Pourtant, c'est une organisation dotée d'un formidable potentiel, qui a su par le passé favoriser les rencontres et les échanges sur l'ensemble du globe, au profit du progrès humain. L'UNESCO doit retrouver ce rôle d'aiguillage et de soutien pour le développement de tous les savoirs. Je crois profondément qu'Audrey Azoulay est la candidate la plus qualifiée pour relever ce défi.

C'est, évidemment, son expérience en tant que Ministre de la Culture et de la Communication qui m'inspire confiance. La connaissant, j'ai une absolue certitude dans ses qualités et ses compétences pour sauver cette prestigieuse institution du marasme. Mais Audrey Azoulay, c'est aussi une personnalité singulière, attachante et multiculturelle, à cheval, par son histoire familiale, entre les deux rives de la Méditerranée, au croisement des trois monothéismes.

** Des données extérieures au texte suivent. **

-- A's bit string after the optional UDH bit
def pvB1 (s : String) (udh : Bool) : List Char :=
  if udh then pvFlat s.toList.reverse ++ ['0'] else pvFlat s.toList.reverse

-- A's bit string after right-padding to a byte boundary
def pvPad (bs : List Char) : List Char :=
  bs ++ List.replicate ((8 - bs.length % 8) % 8) '0'

-- A's hex pass over a byte-aligned bit string, rewritten over List.range
theorem pvHexEq (bs : List Char) (k : Nat) (h : bs.length = 8 * k) :
    String.mk (((PySem.List.pyRange 0 (bs.length : Int) 8).map
        (fun i => pvHexByte (pvBitsToNat (PySem.List.slice bs (some i) (some (i + 8)))))).flatten)
      = String.mk (((List.range k).map
        (fun i => pvHexByte (pvBitsToNat bs / 2 ^ (8 * k - 8 * (i + 1)) % 256))).flatten) := by
  rw [h, pvRange8, List.map_map]
  congr 1
  congr 1
  apply List.map_congr_left
  intro i hi
  have hik := List.mem_range.mp hi
  simp only [Function.comp]
  have hcast : ((8 * i : Nat) : Int) + 8 = ((8 * i : Nat) : Int) + ((8 : Nat) : Int) := by norm_num
  rw [hcast, PySem.List.slice_natCast_add bs (8 * i) 8, pvChunk bs k i h hik]

-- ---- B-side: correctness of the streaming state machine ----

-- hex rendering of the full bytes of the L-bit string with value N (MSB first)
def pvHexOf (N L : Nat) : List Char :=
  ((List.range (L / 8)).map (fun i => pvHexByte (N / 2 ^ (L - 8 * (i + 1)) % 256))).flatten

theorem pvModDiv (a b j : Nat) (h : j + 8 ≤ b) : a % 2 ^ b / 2 ^ j % 256 = a / 2 ^ j % 256 := by
  have hb : (2 : Nat) ^ b = 2 ^ j * 2 ^ (b - j) := by rw [← pow_add]; congr 1; omega
  rw [hb, Nat.mod_mul_right_div_self]
  have h256 : (256 : Nat) = 2 ^ 8 := by norm_num
  rw [h256, Nat.mod_mod_of_dvd _ (pow_dvd_pow 2 (by omega))]

theorem pvHexOf_step (buf bits : Nat) (h : 8 ≤ bits) :
    pvHexOf buf bits
      = pvHexByte (buf / 2 ^ (bits - 8) % 256) ++ pvHexOf (buf % 2 ^ (bits - 8)) (bits - 8) := by
  have hq : bits / 8 = (bits - 8) / 8 + 1 := by omega
  rw [pvHexOf, hq, List.range_succ_eq_map, List.map_cons, List.flatten_cons]
  have he : bits - 8 * (0 + 1) = bits - 8 := by omega
  rw [he, pvHexOf, List.map_map]
  congr 1
  apply congrArg
  apply List.map_congr_left
  intro i hi
  have hik := List.mem_range.mp hi
  simp only [Function.comp, Nat.succ_eq_add_one]
  have hj : bits - 8 - 8 * (i + 1) + 8 ≤ bits - 8 := by omega
  rw [pvModDiv _ _ _ hj]
  have he2 : bits - 8 * (i + 1 + 1) = bits - 8 - 8 * (i + 1) := by omega
  rw [he2]

theorem pvDrain_spec (bits : Nat) : ∀ buf out, buf < 2 ^ bits →
    pvDrain out buf bits = (out ++ pvHexOf buf bits, buf % 2 ^ (bits % 8), bits % 8) := by
  induction bits using Nat.strong_induction_on with
  | _ bits ih =>
    intro buf out hb
    rw [pvDrain]
    split_ifs with h8
    · have hlt : buf &&& ((1 <<< (bits - 8)) - 1) = buf % 2 ^ (bits - 8) := by
        have h := Nat.and_two_pow_sub_one_eq_mod buf (bits - 8)
        rw [← h, Nat.shiftLeft_eq, Nat.one_mul]
      have hhi : (buf >>> (bits - 8)) &&& 255 = buf / 2 ^ (bits - 8) % 256 := by
        have h := Nat.and_two_pow_sub_one_eq_mod (buf >>> (bits - 8)) 8
        norm_num at h
        rw [h, Nat.shiftRight_eq_div_pow]
      rw [hhi, hlt, ih (bits - 8) (by omega) _ _ (Nat.mod_lt _ (Nat.pow_pos (by omega)))]
      have hm : bits % 8 = (bits - 8) % 8 := by omega
      have hmm : buf % 2 ^ (bits - 8) % 2 ^ ((bits - 8) % 8) = buf % 2 ^ ((bits - 8) % 8) :=
        Nat.mod_mod_of_dvd _ (pow_dvd_pow 2 (Nat.mod_le _ _))
      rw [pvHexOf_step buf bits h8, hm, hmm, List.append_assoc]
    · have hmb : bits % 8 = bits := Nat.mod_eq_of_lt (by omega)
      have h0 : bits / 8 = 0 := by omega
      rw [hmb, Nat.mod_eq_of_lt hb]
      simp [pvHexOf, h0]

theorem pvBufEq (N v w r : Nat) (hv : v < 2 ^ w) :
    (N * 2 ^ w + v) % 2 ^ (r + w) = N % 2 ^ r * 2 ^ w + v := by
  rw [pow_add]
  have hr2 : 0 < (2 : Nat) ^ r := Nat.pow_pos (by omega)
  have h2 : N % 2 ^ r < 2 ^ r := Nat.mod_lt _ hr2
  have h3 : (N % 2 ^ r + 1) * 2 ^ w ≤ 2 ^ r * 2 ^ w := Nat.mul_le_mul_right _ h2
  rw [Nat.add_mul, Nat.one_mul] at h3
  have hb : N % 2 ^ r * 2 ^ w + v < 2 ^ r * 2 ^ w := by omega
  have hvm : v % (2 ^ r * 2 ^ w) = v :=
    Nat.mod_eq_of_lt (lt_of_lt_of_le hv (Nat.le_mul_of_pos_left _ hr2))
  rw [Nat.add_mod, Nat.mul_mod_mul_right, hvm, Nat.mod_eq_of_lt hb]

theorem pvHexOf_append (N L v w : Nat) (hv : v < 2 ^ w) :
    pvHexOf N L ++ pvHexOf (N % 2 ^ (L % 8) * 2 ^ w + v) (L % 8 + w) = pvHexOf (N * 2 ^ w + v) (L + w) := by
  have hq : (L + w) / 8 = L / 8 + (L % 8 + w) / 8 := by omega
  rw [pvHexOf, pvHexOf, pvHexOf, hq, List.range_add, List.map_append, List.flatten_append]
  congr 1
  · apply congrArg
    apply List.map_congr_left
    intro i hi
    have hik := List.mem_range.mp hi
    have h1 : 8 * (i + 1) ≤ L := by omega
    have hexp : L + w - 8 * (i + 1) = (L - 8 * (i + 1)) + w := by omega
    rw [hexp, pow_add, Nat.mul_comm (2 ^ (L - 8 * (i + 1))) (2 ^ w), ← Nat.div_div_eq_div_mul]
    congr 3
    rw [Nat.add_comm (N * 2 ^ w) v, Nat.add_mul_div_right _ _ (Nat.pow_pos (by omega)),
        Nat.div_eq_of_lt hv, Nat.zero_add]
  · rw [List.map_map]
    apply congrArg
    apply List.map_congr_left
    intro i hi
    have hik := List.mem_range.mp hi
    simp only [Function.comp]
    have hbuf : N % 2 ^ (L % 8) * 2 ^ w + v = (N * 2 ^ w + v) % 2 ^ (L % 8 + w) :=
      (pvBufEq N v w (L % 8) hv).symm
    have hj : L % 8 + w - 8 * (i + 1) + 8 ≤ L % 8 + w := by omega
    have hexp : L + w - 8 * (L / 8 + i + 1) = L % 8 + w - 8 * (i + 1) := by omega
    rw [hbuf, pvModDiv _ _ _ hj, hexp]

theorem pvPush_spec (N L v w : Nat) (hv : v < 2 ^ w) :
    pvPush (pvHexOf N L, N % 2 ^ (L % 8), L % 8) v w
      = (pvHexOf (N * 2 ^ w + v) (L + w), (N * 2 ^ w + v) % 2 ^ ((L + w) % 8), (L + w) % 8) := by
  have hor : (N % 2 ^ (L % 8)) <<< w ||| v = N % 2 ^ (L % 8) * 2 ^ w + v := by
    have h := (Nat.shiftLeft_add_eq_or_of_lt (a := N % 2 ^ (L % 8)) hv).symm
    rw [h, Nat.shiftLeft_eq]
  have hbuf : N % 2 ^ (L % 8) * 2 ^ w + v = (N * 2 ^ w + v) % 2 ^ (L % 8 + w) :=
    (pvBufEq N v w (L % 8) hv).symm
  have hblt : N % 2 ^ (L % 8) * 2 ^ w + v < 2 ^ (L % 8 + w) := by
    rw [hbuf]; exact Nat.mod_lt _ (Nat.pow_pos (by omega))
  rw [pvPush]
  dsimp only
  rw [hor, pvDrain_spec _ _ _ hblt, pvHexOf_append N L v w hv]
  have hm : (L % 8 + w) % 8 = (L + w) % 8 := by omega
  have hmm : (N * 2 ^ w + v) % 2 ^ (L % 8 + w) % 2 ^ ((L % 8 + w) % 8)
      = (N * 2 ^ w + v) % 2 ^ ((L % 8 + w) % 8) :=
    Nat.mod_mod_of_dvd _ (pow_dvd_pow 2 (Nat.mod_le _ _))
  rw [hbuf, hmm, hm]

theorem pvFoldAlt (cs : List Char) : ∀ N L, N < 2 ^ L → (∀ c ∈ cs, c.toNat < 128) →
    cs.foldl (fun st c => pvPush st c.toNat 7) (pvHexOf N L, N % 2 ^ (L % 8), L % 8)
      = (pvHexOf (N * 2 ^ (7 * cs.length) + pvBitsToNat (pvFlat cs)) (L + 7 * cs.length),
         (N * 2 ^ (7 * cs.length) + pvBitsToNat (pvFlat cs)) % 2 ^ ((L + 7 * cs.length) % 8),
         (L + 7 * cs.length) % 8) := by
  induction cs with
  | nil => intro N L hN _; simp [pvFlat, pvBitsToNat]
  | cons c t ih =>
    intro N L hN h
    have hc : c.toNat < 128 := h c (List.mem_cons_self)
    have ht : ∀ x ∈ t, x.toNat < 128 := fun x hx => h x (List.mem_cons_of_mem _ hx)
    have hN' : N * 2 ^ 7 + c.toNat < 2 ^ (L + 7) := by
      rw [pow_add]
      have h1 : N + 1 ≤ 2 ^ L := hN
      nlinarith
    rw [List.foldl_cons, pvPush_spec N L c.toNat 7 (by norm_num; omega), ih _ _ hN' ht]
    have hflat : pvBitsToNat (pvFlat (c :: t)) = c.toNat * 2 ^ (7 * t.length) + pvBitsToNat (pvFlat t) := by
      have he : pvFlat (c :: t) = pvBin7 c.toNat ++ pvFlat t := by simp [pvFlat]
      rw [he, pvBitsToNat_append, pvFlat_length t ht, (pvBin7_spec c.toNat hc).2]
    have hval : (N * 2 ^ 7 + c.toNat) * 2 ^ (7 * t.length) + pvBitsToNat (pvFlat t)
        = N * 2 ^ (7 * (c :: t).length) + pvBitsToNat (pvFlat (c :: t)) := by
      rw [hflat, List.length_cons]
      have h7 : 7 * (t.length + 1) = 7 * t.length + 7 := by ring
      rw [h7, pow_add]
      ring
    have hL : L + 7 + 7 * t.length = L + 7 * (c :: t).length := by
      simp [List.length_cons]; ring
    rw [hval, hL]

A la déconvenue générale, l'UNESCO pâtit de son instrumentalisation : ses difficultés actuelles viennent surtout du mauvais usage qu'en ont fait certains États, désireux de transformer cette belle organisation en outil politico-diplomatique. La personnalité et le parcours d'Audrey s'inscrivent précisément au-dessus de ces tensions et de ces oppositions stériles, qui ont bloqué l'institution pendant tant d'années. N'appartenant à aucun des « camps » qui paralysent l'organisation depuis si longtemps, je sais que la candidate française saura la redynamiser et la rendre audible auprès des États membres. Des Etats qui ont oublié que l'UNESCO n'était pas un outil au service de leurs intérêts, mais un partenaire au service des populations de la planète.

Un programme en phase avec les enjeux modernes

Enfin, c'est aussi la jeunesse et le projet d'Audrey Azoulay qui me rassurent : l'organisation doit définitivement s'inscrire dans le XXIe siècle, se moderniser et même avoir un temps d'avance. Audrey Azoulay représente cette génération qui connaît le monde d'aujourd'hui et qui affrontera celui de demain. Or, je suis ravi de voir que la candidate française prépare justement le futur, avec un programme particulièrement centré sur les défis du changement climatique et ceux de la préservation de notre écosystème.

En proposant de rétablir l'UNESCO dans son rôle de catalyseur des talents et des avancées scientifiques pour stimuler la recherche, la candidate française veut placer l'institution en première ligne pour la défense du climat et de la biodiversité. Un pari audacieux, auquel j'adhère avec enthousiasme. Mais la principale mission de l'UNESCO concerne la scolarité des enfants. Je suis particulièrement sensible au souhait d'Audrey Azoulay d'amplifier l'immense soutien financier et humain que l'UNESCO procure aux pays d'Afrique, d'Amérique du Sud et d'Asie pour les aider à mettre sur pied des programmes d'Éducation ambitieux et adaptés.

L'UNESCO doit sortir de sa longue léthargie, défendre ses multiples actions et façonner l'avenir. Le symbole est beau : une candidate idéale pour dynamiser une institution parisienne trop longtemps assoupie. Toutes ces raisons expliquent mon soutien personnel à la candidature d'Audrey Azoulay à la direction générale de l'UNESCO.